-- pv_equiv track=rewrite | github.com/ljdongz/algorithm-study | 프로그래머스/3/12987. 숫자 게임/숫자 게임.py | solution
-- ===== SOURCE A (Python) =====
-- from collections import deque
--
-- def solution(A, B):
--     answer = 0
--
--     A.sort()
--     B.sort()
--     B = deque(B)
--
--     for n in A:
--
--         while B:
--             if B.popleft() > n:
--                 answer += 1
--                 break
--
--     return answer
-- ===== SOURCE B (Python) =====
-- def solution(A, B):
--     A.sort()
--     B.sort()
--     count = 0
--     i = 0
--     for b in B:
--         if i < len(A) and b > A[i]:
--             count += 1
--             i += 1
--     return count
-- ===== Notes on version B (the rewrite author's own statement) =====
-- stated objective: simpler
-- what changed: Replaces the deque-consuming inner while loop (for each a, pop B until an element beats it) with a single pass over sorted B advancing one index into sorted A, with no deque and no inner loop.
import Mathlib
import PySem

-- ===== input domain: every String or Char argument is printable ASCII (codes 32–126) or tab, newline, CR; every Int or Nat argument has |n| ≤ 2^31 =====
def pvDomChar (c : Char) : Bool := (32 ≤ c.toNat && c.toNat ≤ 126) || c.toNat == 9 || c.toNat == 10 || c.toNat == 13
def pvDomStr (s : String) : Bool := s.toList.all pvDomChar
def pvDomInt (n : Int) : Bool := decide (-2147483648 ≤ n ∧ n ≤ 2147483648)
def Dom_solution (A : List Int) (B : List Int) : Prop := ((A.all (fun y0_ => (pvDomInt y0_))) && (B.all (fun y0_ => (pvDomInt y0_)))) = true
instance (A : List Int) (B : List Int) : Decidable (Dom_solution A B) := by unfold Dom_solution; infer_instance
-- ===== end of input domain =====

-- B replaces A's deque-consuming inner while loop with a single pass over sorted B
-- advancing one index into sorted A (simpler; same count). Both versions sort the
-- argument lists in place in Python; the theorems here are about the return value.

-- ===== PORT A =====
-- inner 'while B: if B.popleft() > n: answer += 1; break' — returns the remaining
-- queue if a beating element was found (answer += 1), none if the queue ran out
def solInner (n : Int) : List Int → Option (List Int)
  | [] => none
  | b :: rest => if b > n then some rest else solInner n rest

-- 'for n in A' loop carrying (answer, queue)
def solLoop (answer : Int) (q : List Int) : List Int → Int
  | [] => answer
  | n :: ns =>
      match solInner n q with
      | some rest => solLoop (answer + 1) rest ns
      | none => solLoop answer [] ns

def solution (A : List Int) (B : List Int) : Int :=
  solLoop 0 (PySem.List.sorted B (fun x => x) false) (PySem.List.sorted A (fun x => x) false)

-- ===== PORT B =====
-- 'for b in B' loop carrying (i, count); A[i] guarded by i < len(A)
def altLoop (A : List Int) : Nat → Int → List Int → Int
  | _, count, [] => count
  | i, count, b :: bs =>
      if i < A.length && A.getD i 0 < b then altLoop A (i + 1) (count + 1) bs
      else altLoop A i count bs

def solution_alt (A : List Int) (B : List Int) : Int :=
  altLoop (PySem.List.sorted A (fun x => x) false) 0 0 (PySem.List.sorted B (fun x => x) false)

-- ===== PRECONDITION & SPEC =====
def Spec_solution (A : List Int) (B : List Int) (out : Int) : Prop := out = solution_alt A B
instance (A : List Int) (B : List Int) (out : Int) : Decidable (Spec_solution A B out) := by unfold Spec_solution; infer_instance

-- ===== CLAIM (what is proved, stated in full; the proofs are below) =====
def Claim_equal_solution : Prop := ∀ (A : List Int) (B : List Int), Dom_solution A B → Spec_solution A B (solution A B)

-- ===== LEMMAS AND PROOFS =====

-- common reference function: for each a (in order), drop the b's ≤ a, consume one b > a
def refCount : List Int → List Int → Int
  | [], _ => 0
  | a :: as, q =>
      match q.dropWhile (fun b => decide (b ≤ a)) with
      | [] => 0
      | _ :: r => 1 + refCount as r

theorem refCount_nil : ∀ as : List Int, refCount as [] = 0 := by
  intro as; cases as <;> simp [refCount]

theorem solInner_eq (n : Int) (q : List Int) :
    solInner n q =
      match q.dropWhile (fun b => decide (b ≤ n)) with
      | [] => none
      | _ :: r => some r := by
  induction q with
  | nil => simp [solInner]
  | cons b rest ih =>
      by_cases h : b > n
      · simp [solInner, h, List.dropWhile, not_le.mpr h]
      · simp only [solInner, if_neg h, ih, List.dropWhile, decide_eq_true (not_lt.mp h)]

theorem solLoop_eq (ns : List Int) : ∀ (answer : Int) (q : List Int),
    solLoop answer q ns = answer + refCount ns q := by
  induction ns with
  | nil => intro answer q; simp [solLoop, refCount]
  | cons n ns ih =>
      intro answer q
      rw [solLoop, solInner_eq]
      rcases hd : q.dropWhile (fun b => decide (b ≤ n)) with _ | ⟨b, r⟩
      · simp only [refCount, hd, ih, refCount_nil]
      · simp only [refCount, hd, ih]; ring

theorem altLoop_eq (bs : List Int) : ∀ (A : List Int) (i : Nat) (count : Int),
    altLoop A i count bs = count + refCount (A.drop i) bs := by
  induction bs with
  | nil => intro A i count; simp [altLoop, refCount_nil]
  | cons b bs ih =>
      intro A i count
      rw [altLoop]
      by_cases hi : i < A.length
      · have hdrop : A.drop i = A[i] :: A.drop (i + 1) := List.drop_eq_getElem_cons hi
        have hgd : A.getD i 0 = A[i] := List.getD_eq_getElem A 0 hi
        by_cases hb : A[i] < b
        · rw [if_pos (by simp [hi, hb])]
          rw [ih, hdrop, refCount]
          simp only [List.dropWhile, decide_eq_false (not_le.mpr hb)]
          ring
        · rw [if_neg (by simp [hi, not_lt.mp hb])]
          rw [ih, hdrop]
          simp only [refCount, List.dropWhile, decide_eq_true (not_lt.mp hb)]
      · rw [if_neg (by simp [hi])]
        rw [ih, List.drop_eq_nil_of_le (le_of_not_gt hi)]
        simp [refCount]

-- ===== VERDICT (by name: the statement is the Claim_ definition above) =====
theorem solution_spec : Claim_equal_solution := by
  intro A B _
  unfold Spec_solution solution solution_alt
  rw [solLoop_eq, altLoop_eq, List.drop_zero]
==
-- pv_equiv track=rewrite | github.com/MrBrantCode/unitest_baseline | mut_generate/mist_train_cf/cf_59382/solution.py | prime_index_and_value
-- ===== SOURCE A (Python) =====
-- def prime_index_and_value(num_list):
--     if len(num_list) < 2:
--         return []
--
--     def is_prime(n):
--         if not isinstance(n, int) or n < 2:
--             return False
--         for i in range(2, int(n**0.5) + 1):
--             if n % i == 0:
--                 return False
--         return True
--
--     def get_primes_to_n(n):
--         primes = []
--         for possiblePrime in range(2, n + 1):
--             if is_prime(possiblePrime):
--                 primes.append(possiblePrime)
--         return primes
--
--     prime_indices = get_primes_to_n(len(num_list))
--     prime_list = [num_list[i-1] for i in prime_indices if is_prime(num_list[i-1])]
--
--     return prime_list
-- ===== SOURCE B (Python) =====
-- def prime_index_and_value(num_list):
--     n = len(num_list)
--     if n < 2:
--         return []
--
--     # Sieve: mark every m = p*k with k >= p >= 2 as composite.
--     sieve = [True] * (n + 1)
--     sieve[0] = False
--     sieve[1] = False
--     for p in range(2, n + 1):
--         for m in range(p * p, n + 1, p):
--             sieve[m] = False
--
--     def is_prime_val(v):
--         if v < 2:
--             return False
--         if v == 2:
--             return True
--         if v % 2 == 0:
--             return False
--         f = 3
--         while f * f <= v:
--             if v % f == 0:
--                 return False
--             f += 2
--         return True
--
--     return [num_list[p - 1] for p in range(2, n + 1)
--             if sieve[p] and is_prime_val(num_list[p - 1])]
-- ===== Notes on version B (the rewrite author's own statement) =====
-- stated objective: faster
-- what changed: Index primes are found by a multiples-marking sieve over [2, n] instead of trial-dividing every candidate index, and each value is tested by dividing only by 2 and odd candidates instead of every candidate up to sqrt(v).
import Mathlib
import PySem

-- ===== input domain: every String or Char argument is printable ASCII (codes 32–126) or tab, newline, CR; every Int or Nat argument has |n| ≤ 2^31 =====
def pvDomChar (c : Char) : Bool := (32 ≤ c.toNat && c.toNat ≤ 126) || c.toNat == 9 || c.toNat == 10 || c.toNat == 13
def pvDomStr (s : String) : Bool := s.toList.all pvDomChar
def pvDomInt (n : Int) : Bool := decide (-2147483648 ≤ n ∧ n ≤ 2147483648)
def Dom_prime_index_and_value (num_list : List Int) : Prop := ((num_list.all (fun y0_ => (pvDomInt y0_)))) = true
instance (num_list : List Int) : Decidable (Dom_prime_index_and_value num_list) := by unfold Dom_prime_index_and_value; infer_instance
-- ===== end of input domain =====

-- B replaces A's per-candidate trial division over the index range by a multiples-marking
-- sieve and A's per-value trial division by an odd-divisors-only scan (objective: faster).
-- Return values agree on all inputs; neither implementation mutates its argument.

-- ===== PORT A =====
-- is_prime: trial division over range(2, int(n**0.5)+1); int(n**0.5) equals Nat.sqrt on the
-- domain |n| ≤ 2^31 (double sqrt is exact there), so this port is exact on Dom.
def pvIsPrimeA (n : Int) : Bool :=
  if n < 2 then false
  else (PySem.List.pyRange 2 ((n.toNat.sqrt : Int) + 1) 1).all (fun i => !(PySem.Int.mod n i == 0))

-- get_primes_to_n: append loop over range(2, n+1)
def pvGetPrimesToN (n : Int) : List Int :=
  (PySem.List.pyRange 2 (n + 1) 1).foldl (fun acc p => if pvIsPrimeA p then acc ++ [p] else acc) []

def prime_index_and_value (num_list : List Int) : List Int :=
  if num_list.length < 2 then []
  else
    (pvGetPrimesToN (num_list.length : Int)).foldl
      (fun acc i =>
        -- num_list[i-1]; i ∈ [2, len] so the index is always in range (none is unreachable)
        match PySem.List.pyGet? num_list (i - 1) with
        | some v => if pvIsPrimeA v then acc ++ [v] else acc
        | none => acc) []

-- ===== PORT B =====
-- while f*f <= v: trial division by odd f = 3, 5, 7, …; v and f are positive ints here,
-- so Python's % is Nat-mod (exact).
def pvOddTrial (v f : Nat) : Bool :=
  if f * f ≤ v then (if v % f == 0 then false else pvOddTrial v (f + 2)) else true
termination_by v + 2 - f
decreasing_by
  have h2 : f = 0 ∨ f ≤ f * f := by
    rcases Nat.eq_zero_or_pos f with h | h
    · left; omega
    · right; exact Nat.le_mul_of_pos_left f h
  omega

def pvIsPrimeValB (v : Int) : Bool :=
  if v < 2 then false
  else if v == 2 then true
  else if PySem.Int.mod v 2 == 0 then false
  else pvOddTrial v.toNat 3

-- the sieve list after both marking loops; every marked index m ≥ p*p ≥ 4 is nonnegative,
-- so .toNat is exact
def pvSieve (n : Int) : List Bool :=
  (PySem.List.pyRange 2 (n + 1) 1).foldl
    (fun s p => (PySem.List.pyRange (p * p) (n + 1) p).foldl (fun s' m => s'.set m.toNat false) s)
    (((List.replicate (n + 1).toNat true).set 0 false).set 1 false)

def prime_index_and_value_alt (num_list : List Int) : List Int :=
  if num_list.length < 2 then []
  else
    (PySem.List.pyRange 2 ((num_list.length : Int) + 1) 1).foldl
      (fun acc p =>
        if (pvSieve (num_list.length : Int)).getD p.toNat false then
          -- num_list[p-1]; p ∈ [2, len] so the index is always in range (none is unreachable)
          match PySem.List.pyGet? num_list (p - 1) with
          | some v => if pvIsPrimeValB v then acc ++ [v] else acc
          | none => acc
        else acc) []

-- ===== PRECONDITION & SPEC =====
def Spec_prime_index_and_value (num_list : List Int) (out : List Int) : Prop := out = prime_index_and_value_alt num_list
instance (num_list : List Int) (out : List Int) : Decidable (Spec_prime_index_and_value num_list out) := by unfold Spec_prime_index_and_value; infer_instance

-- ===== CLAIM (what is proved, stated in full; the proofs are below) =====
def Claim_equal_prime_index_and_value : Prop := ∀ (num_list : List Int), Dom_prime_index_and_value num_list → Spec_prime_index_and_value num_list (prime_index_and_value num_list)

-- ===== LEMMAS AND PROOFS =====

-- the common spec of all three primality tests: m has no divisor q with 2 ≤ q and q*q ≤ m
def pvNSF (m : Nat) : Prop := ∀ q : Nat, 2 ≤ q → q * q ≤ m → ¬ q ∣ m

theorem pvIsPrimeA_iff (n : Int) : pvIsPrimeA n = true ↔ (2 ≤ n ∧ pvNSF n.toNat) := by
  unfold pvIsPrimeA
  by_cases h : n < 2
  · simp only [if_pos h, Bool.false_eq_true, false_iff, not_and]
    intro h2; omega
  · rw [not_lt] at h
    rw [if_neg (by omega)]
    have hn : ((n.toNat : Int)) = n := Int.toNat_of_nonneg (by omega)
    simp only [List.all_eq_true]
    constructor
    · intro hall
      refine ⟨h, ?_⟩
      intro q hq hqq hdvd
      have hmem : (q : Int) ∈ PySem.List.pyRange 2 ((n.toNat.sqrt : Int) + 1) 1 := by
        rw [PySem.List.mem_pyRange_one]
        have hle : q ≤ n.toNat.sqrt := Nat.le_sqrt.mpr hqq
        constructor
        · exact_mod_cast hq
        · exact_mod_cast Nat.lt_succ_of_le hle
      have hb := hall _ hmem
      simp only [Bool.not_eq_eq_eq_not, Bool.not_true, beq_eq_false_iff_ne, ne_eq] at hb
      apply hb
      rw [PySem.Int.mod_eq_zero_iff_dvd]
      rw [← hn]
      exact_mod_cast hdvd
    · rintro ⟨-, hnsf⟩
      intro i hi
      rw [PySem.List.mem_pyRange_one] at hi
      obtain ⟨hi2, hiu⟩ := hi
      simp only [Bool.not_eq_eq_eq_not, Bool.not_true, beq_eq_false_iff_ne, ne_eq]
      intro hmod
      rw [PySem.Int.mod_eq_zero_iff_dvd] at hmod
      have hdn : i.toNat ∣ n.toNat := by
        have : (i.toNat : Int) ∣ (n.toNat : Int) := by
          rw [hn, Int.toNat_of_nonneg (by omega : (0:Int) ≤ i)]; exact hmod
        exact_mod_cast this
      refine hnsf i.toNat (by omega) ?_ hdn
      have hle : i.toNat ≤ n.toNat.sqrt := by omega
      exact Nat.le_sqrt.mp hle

:: YOUR INSTRUCTIONS ::
In the lines above, find the word "common" and copy every line it occurs in.

:: RESPONSE BOX ::
-- common reference function: for each a (in order), drop the b's ≤ a, consume one b > a
-- the common spec of all three primality tests: m has no divisor q with 2 ≤ q and q*q ≤ m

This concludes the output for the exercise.